Massimiliano Alajmo (born 6 May 1974) is an Italian chef. In 2002, at the age of 28, he became the youngest chef in history to be awarded three stars by the Michelin Guide.

== Biography ==

Massimiliano (Max) Alajmo is a part of the fifth generation of the Alajmo family self-employed as chefs and restaurateurs.

After attending hotel management school, Max furthered his culinary education in the kitchens of Alfredo Chiocchetti of Ja Navalge in Moena, Marc Veyrat of Auberge de l’Eridan in Veyrier-du-Lac, and Michel Guérard of Les Près d’Eugenie in Eugénie-les-Bains.

In 1993, he began working at Le Calandre in Sarmeola di Rubano (Padua) together with his mother, chef Rita Chimetto, who had earned the restaurant its first Michelin star the previous year. On 13 March 1994 he was appointed executive chef of Le Calandre; the restaurant was awarded a second star in the Michelin Guide 1997 and on 27 November 2002 it received its third, making Max, at 28, the youngest chef ever to obtain the recognition.

In 2006, the Alajmo brothers self-published their first cookbook, entitled “In.gredienti”, which won Best Cookbook in the World at the 2007 Gourmand International World Cookbook Awards. In 2008, Max worked with master perfumer Lorenzo Dante Ferro, studying the sense of smell as it relates to the dining experience. After more than a year of research, Max launched a line of pure essential oil sprays, Le Essenze, to be used as “taste accelerators”.

In early 2010, the Alajmo brothers remodelled the dining room of Le Calandre, using Max's culinary philosophy as their guide. They selected the materials to redecorate the dining room with the same focus and dedication that Max uses when sourcing ingredients. The remodel of the dining room also led to the creation of Alajmo Design, a line of objects (glasses, tableware, cutlery) designed by the Alajmo brothers and produced by renowned Italian craftsmen.

In January 2011, the Alajmo family took over Gran Caffè & Ristorante Quadri, located in St. Mark's Square, Venice and later the Caffè Stern in the Passage des Panoramas.

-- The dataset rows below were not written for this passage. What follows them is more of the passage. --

theorem Qb_of_fold : ∀ (cs : List Char) (i d : Int) (rp : Option Int),
    1 ≤ i → 1 ≤ d → (∀ j, rp = some j → j + 1 < i + cs.length) →
    ((PySem.List.enumerate cs i).foldl aStep (d, some 0, rp)).2.1 = some 0 →
    ((PySem.List.enumerate cs i).foldl aStep (d, some 0, rp)).2.2 = some (i + cs.length - 1) →
    Qb d cs = true := by
  intro cs
  induction cs with
  | nil =>
      intro i d rp hi hd hrp hl hr
      rw [PySem.List.enumerate_nil] at hr
      simp at hr
      have := hrp _ hr
      simp at this
  | cons c cs ih =>
      intro i d rp hi hd hrp hl hr
      rw [PySem.List.enumerate_cons, List.foldl_cons] at hl hr
      by_cases hc : c = '('
      · have harg : aStep (d, some 0, rp) (i, c) = (d + 1, some 0, rp) := by
          have : ¬ (d = 0) := by omega
          simp [aStep, hc, this]
        rw [harg] at hl hr
        have hr' : ((PySem.List.enumerate cs (i+1)).foldl aStep (d + 1, some 0, rp)).2.2
            = some (i + 1 + (cs.length : Int) - 1) := by
          rw [hr]; congr 1; simp; omega
        have := ih (i + 1) (d + 1) rp (by omega) (by omega)
          (fun j hj => by have := hrp j hj; simp at this ⊢; omega) hl hr'
        have hδ : d + deltaC c = d + 1 := by simp [deltaC, hc]
        simp only [Qb, hδ, this, Bool.and_true]
        exact decide_eq_true (by omega)
      · by_cases hc2 : c = ')'
        · by_cases h1 : d = 1
          · have harg : aStep (d, some 0, rp) (i, c) = (0, some 0, some i) := by
              simp [aStep, hc, hc2, h1]
            rw [harg] at hl hr
            cases cs with
            | nil =>
                simp [Qb, hc, hc2, deltaC, h1]
            | cons c' cs' =>
                exact absurd (by rw [hr]; congr 1; simp; omega)
                  (dead_after_drop (c' :: cs') (i + 1) 0 (some i) (by omega) (by omega)
                    (fun j hj => by simp at hj ⊢; omega) hl)
          · have harg : aStep (d, some 0, rp) (i, c) = (d - 1, some 0, rp) := by
              have : ¬ (d - 1 = 0) := by omega
              simp [aStep, hc, hc2, this]
            rw [harg] at hl hr
            have hr' : ((PySem.List.enumerate cs (i+1)).foldl aStep (d - 1, some 0, rp)).2.2
                = some (i + 1 + (cs.length : Int) - 1) := by
              rw [hr]; congr 1; simp; omega
            have := ih (i + 1) (d - 1) rp (by omega) (by omega)
              (fun j hj => by have := hrp j hj; simp at this ⊢; omega) hl hr'
            have hδ : d + deltaC c = d - 1 := by unfold deltaC; rw [if_neg hc, if_pos hc2]; ring
            simp only [Qb, hδ, this, Bool.and_true]
            exact decide_eq_true (by omega)
        · have harg : aStep (d, some 0, rp) (i, c) = (d, some 0, rp) := by
            simp [aStep, hc, hc2]
          rw [harg] at hl hr
          have hr' : ((PySem.List.enumerate cs (i+1)).foldl aStep (d, some 0, rp)).2.2
              = some (i + 1 + (cs.length : Int) - 1) := by
            rw [hr]; congr 1; simp; omega
          have := ih (i + 1) d rp (by omega) hd
            (fun j hj => by have := hrp j hj; simp at this ⊢; omega) hl hr'
          have hδ : d + deltaC c = d := by unfold deltaC; rw [if_neg hc, if_neg hc2]; ring
          simp only [Qb, hδ, this, Bool.and_true]
          exact decide_eq_true (by omega)

theorem A_eq_CF (cs : List Char) : bracketedList cs = CF cs := by
  cases cs with
  | nil => simp [bracketedList, CF, PySem.List.enumerate_nil, aFinish]
  | cons c rest =>
      unfold bracketedList
      rw [PySem.List.enumerate_cons, List.foldl_cons]
      simp only [zero_add]
      by_cases hc : c = '('
      · have harg : aStep (0, none, none) (0, c) = (1, some 0, none) := by
          simp [aStep, hc]
        rw [harg]
        by_cases hq : Qb 1 rest = true
        · rw [fold_of_Qb rest 1 1 (some 0) none hq (by omega)]
          simp only [CF, hc, decide_true, Bool.true_and, hq, aFinish]
          apply decide_eq_true
          refine ⟨by trivial, ?_⟩
          simp
        · rcases hfold : (PySem.List.enumerate rest 1).foldl aStep (1, some 0, none)
            with ⟨lv, lp, rp⟩
          have hne : ¬ (lp = some 0 ∧ rp = some (1 + (rest.length : Int) - 1)) := by
            rintro ⟨h1, h2⟩
            exact hq (Qb_of_fold rest 1 1 none (by omega) (by omega) (by simp)
              (by rw [hfold]; exact h1) (by rw [hfold]; exact h2))
          have hcf : CF (c :: rest) = (Qb 1 rest) := by simp [CF, hc]
          rw [hcf, Bool.eq_false_iff.mpr hq]
          cases lp with
          | none => simp [aFinish]
          | some l =>
              cases rp with
              | none => simp [aFinish]
              | some r =>
                  simp only [aFinish]
                  apply decide_eq_false
                  rintro ⟨h1, h2⟩
                  apply hne
                  refine ⟨by rw [h1], ?_⟩
                  rw [h2]
                  congr 1
                  simp
      · have harg : aStep (0, none, none) (0, c) = ((if c = ')' then -1 else 0), none, none) := by
          by_cases hc2 : c = ')' <;> simp [aStep, hc, hc2]
        rw [harg]
        rcases hfold : (PySem.List.enumerate rest 1).foldl aStep
            ((if c = ')' then -1 else 0), none, none) with ⟨lv, lp, rp⟩
        have hlp : ¬ (lp = some 0) := by
          intro h0
          have := lp_stable rest 1 ((if c = ')' then -1 else 0), none, none) (by omega)
            (by rw [hfold]; exact h0)
          simp at this
        have hcf : CF (c :: rest) = false := by simp [CF, hc]
        rw [hcf]
        cases lp with
        | none => cases rp <;> simp [aFinish]
        | some l =>
            cases rp with
            | none => simp [aFinish]
            | some r =>
                simp only [aFinish]
                apply decide_eq_false
                rintro ⟨h1, _⟩
                exact hlp (by rw [h1])

theorem min_fold_ge (xs : List Int) : ∀ (x : Int), (1 ≤ List.foldl min x xs) ↔ (1 ≤ x ∧ ∀ y ∈ xs, 1 ≤ y) := by
  induction xs with
  | nil => intro x; simp
  | cons y ys ih =>
      intro x
      rw [List.foldl_cons, ih (min x y)]
      simp [le_min_iff]
      tauto

theorem Qb_iff_depths (cs : List Char) : ∀ (d : Int),
    Qb d cs = true ↔ ((d :: depthsOf d cs).getLast? = some 0
      ∧ ∀ y ∈ (d :: depthsOf d cs).dropLast, 1 ≤ y) := by
  induction cs with
  | nil => intro d; simp [Qb, depthsOf]
  | cons c cs ih =>
      intro d
      simp only [Qb, depthsOf, Bool.and_eq_true, decide_eq_true_eq]
      rw [ih (d + deltaC c)]
      constructor
      · rintro ⟨h1, h2, h3⟩
        refine ⟨by simpa using h2, ?_⟩
        intro y hy
        rw [List.dropLast_cons_of_ne_nil (by simp)] at hy
        rcases List.mem_cons.mp hy with h | h
        · omega
        · exact h3 y h
      · rintro ⟨h1, h2⟩
        rw [List.dropLast_cons_of_ne_nil (by simp)] at h2
        refine ⟨h2 d (by simp), by simpa using h1, fun y hy => h2 y (by simp [hy])⟩

theorem B_eq_CF (cs : List Char) : bracketedAltList cs = CF cs := by
  cases cs with
  | nil => simp [bracketedAltList, CF, depthsOf]
  | cons c rest =>
      cases rest with
      | nil =>
          simp [bracketedAltList, CF, depthsOf, pyMin0, Qb]
      | cons c1 rs =>
          have hd : bracketedAltList (c :: c1 :: rs) = Qb (0 + deltaC c) (c1 :: rs) := by
            unfold bracketedAltList
            set d0 := 0 + deltaC c with hd0
            have hds : depthsOf 0 (c :: c1 :: rs) = d0 :: depthsOf d0 (c1 :: rs) := by
              simp [depthsOf, hd0]
            rcases hds1 : depthsOf d0 (c1 :: rs) with _ | ⟨e, es⟩
            · exact absurd hds1 (by simp [depthsOf])
            · rw [hds, hds1, Bool.eq_iff_iff, Qb_iff_depths, hds1]
              simp only [List.isEmpty_cons, Bool.not_false, Bool.true_and, Bool.and_eq_true,
                decide_eq_true_eq, List.getLast?_cons_cons,
                List.dropLast_cons_of_ne_nil (List.cons_ne_nil e es), pyMin0]
              rw [min_fold_ge]
              constructor
              · rintro ⟨h1, h2, h3⟩
                refine ⟨h1, fun y hy => ?_⟩
                rcases List.mem_cons.mp hy with h | h
                · exact h ▸ h2
                · exact h3 y h
              · rintro ⟨h1, h2⟩
                exact ⟨h1, h2 d0 (by simp), fun y hy => h2 y (by simp [hy])⟩
          rw [hd]
          by_cases hc : c = '('
          · have h1 : (0 : Int) + deltaC c = 1 := by simp [deltaC, hc]
            rw [h1]
            simp [CF, hc]
          · have hf : Qb (0 + deltaC c) (c1 :: rs) = false := by
              simp only [Qb, Bool.and_eq_false_iff]
              left
              simpa using (by simp [deltaC, hc]; split_ifs <;> omega : ¬ (1 ≤ 0 + deltaC c))
            rw [hf]
            simp [CF, hc]

-- ===== VERDICT (by name: the statement is the Claim_ definition above) =====
theorem bracketed_spec : Claim_equal_bracketed := by
  intro phrase _
  unfold Spec_bracketed bracketed bracketed_alt
  rw [A_eq_CF, B_eq_CF]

Since February 2013, Max has been a member of the board of directors and professor at the Master della Cucina Italiana, a culinary school developed to shape a new generation of chefs whose training goes beyond technique.

Currently, Max is the chef of Le Calandre and oversees the kitchens of his other restaurants, Quadri and La Montecchia, and the bistros Il Calandrino, abc Quadri and abc Montecchia. In addition, he is actively involved with Il Gusto per la Ricerca, a non-profit association founded by the Alajmo brothers in 2004, in order to collect funds in support of research to fight childhood illness.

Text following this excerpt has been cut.